**ABOUT THIS TASK:** Copy out the line that contains "-- ===== VERDICT" and the lines after it through the final one in the entries below, exactly, with no other lines.

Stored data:
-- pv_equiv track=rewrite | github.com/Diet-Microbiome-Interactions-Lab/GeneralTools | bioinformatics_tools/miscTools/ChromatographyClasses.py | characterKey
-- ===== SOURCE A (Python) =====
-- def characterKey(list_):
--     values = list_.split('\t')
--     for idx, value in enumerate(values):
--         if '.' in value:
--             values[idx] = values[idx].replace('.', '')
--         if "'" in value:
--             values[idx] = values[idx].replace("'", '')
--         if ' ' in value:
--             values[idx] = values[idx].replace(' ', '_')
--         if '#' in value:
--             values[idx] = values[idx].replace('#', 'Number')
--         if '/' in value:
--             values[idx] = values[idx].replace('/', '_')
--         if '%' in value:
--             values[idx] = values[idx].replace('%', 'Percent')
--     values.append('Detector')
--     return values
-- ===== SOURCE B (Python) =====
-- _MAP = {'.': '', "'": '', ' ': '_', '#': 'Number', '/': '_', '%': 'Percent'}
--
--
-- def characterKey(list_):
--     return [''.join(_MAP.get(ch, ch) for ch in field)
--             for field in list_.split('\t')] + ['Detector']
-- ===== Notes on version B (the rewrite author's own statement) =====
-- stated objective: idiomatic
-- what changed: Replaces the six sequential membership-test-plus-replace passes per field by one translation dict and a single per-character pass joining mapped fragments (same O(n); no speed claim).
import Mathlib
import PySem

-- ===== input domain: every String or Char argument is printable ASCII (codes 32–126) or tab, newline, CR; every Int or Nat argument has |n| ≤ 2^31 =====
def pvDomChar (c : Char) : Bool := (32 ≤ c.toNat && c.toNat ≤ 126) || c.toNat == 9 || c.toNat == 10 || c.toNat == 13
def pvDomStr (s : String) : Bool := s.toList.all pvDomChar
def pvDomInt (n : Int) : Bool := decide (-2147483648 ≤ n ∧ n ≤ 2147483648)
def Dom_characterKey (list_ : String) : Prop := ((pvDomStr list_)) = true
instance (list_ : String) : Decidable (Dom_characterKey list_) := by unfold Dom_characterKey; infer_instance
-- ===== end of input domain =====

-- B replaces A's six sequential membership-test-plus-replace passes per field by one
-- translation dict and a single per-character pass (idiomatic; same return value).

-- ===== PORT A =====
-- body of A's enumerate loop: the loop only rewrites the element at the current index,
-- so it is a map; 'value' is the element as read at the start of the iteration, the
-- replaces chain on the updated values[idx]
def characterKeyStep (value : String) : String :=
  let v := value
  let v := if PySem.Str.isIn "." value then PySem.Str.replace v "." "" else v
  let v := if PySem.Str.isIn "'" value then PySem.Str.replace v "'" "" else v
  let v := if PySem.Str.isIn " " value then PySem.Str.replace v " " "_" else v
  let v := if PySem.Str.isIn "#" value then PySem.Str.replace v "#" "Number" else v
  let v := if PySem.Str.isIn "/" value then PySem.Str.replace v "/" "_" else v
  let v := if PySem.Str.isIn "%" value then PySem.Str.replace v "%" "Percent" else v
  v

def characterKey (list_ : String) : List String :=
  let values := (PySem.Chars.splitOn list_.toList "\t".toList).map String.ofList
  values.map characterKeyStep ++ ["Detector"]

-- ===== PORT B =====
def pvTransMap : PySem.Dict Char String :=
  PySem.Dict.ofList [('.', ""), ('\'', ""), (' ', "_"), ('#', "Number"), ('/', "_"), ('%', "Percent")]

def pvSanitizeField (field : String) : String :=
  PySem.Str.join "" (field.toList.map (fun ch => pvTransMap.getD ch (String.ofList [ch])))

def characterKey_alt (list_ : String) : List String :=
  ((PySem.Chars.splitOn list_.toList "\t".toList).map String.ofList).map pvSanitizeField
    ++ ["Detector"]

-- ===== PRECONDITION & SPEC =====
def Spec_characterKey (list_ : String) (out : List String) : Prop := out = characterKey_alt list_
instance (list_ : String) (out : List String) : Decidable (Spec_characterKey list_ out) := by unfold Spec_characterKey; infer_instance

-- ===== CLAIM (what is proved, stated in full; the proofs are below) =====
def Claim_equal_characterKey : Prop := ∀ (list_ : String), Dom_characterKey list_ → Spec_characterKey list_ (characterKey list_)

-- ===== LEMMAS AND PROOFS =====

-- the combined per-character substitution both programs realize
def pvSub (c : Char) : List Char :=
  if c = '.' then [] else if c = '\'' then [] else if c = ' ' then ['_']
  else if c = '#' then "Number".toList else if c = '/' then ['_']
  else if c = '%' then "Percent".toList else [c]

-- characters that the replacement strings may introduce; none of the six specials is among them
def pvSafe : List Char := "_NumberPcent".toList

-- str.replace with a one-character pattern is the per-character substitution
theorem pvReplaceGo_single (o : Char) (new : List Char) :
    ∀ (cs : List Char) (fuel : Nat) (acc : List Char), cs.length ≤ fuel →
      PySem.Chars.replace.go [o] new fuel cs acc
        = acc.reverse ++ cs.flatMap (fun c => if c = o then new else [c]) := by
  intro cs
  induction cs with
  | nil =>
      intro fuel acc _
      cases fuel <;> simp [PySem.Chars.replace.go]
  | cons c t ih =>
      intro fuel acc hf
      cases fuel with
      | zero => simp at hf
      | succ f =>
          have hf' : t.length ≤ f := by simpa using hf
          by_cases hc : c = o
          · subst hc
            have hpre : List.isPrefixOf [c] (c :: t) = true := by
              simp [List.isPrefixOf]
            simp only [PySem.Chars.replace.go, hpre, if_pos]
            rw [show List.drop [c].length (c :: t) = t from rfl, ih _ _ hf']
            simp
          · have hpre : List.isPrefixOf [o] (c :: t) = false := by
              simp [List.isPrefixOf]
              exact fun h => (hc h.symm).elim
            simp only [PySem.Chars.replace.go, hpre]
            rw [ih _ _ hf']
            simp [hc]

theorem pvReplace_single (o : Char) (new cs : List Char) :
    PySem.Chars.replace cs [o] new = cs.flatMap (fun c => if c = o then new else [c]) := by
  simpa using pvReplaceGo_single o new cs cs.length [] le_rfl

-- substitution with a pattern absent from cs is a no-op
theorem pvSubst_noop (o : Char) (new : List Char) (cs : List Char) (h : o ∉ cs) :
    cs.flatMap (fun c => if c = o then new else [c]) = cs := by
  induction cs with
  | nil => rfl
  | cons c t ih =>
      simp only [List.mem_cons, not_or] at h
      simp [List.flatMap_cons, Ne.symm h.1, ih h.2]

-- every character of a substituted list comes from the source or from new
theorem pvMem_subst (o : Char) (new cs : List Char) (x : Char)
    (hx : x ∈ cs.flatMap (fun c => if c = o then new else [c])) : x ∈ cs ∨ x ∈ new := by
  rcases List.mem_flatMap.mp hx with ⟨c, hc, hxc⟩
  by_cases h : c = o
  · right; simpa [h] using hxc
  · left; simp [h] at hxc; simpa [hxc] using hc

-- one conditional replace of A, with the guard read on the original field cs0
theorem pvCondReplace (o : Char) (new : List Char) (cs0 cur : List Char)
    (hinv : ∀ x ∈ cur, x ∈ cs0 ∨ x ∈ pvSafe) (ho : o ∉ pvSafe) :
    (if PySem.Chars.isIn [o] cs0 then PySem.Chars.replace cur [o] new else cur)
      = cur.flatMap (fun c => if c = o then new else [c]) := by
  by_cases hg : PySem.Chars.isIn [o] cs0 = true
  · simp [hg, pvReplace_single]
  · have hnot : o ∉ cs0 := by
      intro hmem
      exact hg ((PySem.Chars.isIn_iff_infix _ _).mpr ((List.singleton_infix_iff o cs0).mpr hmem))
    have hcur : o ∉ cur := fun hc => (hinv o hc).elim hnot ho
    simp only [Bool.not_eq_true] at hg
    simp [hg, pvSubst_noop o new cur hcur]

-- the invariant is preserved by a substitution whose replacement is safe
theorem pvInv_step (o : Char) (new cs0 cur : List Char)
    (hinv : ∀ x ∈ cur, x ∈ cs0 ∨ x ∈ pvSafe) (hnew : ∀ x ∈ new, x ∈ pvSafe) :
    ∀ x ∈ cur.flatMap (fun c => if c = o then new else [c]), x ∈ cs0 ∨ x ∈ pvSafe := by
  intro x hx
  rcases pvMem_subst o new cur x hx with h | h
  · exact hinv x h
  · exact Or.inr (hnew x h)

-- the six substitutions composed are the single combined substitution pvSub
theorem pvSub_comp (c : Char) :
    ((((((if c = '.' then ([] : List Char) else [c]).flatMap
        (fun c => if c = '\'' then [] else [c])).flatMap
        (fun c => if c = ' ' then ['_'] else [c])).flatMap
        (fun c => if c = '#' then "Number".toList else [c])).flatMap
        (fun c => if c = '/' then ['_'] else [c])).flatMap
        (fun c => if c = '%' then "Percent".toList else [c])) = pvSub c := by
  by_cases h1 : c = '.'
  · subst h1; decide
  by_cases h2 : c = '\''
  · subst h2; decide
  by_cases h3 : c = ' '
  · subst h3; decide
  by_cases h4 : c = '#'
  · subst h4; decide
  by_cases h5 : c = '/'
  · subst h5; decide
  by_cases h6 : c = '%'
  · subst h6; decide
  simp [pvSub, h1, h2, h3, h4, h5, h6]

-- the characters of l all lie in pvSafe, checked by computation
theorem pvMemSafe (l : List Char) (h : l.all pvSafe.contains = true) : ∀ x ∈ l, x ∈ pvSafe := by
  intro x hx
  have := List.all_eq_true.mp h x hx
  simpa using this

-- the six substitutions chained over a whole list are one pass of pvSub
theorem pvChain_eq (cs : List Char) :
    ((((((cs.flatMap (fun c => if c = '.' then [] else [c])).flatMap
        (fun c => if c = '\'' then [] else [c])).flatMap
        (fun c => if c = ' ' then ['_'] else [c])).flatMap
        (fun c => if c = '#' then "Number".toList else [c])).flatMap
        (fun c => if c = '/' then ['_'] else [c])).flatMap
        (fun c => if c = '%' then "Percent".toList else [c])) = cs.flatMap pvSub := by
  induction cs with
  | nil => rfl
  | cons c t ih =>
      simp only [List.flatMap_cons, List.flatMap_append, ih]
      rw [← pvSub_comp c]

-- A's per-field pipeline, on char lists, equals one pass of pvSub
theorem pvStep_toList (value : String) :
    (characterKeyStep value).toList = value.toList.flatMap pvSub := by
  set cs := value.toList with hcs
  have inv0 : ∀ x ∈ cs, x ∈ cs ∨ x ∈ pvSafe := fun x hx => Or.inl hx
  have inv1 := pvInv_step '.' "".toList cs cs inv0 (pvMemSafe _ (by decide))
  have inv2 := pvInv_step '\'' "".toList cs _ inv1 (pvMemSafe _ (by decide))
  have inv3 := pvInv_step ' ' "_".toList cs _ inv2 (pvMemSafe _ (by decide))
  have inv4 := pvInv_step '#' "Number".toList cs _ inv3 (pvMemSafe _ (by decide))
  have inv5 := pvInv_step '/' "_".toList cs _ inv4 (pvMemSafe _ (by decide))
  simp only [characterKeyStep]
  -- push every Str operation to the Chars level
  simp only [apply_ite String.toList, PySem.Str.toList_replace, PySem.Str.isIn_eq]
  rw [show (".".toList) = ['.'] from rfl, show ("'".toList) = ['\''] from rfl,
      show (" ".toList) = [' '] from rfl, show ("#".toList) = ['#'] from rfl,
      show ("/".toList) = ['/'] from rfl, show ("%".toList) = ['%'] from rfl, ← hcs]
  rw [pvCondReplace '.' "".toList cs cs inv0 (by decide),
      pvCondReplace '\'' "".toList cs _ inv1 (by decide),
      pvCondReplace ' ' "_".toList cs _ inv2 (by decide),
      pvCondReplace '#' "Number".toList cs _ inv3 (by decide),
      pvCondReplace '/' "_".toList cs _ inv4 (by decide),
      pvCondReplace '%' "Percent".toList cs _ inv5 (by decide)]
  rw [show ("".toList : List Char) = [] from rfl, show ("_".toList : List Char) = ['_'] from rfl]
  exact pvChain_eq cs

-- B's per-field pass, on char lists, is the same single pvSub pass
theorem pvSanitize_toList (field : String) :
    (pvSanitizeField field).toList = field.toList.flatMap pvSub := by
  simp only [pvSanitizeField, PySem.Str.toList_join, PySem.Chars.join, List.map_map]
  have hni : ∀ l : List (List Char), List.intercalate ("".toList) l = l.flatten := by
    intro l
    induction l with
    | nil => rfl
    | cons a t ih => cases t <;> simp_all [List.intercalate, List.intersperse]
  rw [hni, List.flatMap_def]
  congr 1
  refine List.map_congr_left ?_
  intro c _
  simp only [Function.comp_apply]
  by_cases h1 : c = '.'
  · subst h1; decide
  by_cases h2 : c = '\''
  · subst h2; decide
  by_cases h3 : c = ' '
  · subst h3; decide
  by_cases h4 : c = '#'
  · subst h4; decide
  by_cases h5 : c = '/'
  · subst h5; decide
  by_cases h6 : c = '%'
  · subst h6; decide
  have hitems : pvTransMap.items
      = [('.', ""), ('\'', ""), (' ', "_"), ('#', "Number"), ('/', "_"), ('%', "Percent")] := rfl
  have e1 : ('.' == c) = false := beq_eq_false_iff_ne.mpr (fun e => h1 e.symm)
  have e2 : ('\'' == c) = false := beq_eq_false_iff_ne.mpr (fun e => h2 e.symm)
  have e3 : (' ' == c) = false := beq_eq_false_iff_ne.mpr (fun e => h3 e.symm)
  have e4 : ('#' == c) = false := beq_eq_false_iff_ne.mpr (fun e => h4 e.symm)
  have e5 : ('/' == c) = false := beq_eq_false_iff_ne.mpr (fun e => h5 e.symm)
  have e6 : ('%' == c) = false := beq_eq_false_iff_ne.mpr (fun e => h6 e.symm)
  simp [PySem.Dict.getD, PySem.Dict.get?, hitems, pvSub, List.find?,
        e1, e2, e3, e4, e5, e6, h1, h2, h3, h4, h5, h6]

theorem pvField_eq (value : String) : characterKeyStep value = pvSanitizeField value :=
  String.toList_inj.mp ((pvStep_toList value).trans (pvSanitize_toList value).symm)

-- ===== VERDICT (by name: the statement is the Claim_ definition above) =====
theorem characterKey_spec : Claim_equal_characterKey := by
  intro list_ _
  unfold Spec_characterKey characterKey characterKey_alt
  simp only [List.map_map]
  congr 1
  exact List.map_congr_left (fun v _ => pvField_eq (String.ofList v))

**EXERCISE OUTPUT:**
-- ===== VERDICT (by name: the statement is the Claim_ definition above) =====
theorem characterKey_spec : Claim_equal_characterKey := by
  intro list_ _
  unfold Spec_characterKey characterKey characterKey_alt
  simp only [List.map_map]
  congr 1
  exact List.map_congr_left (fun v _ => pvField_eq (String.ofList v))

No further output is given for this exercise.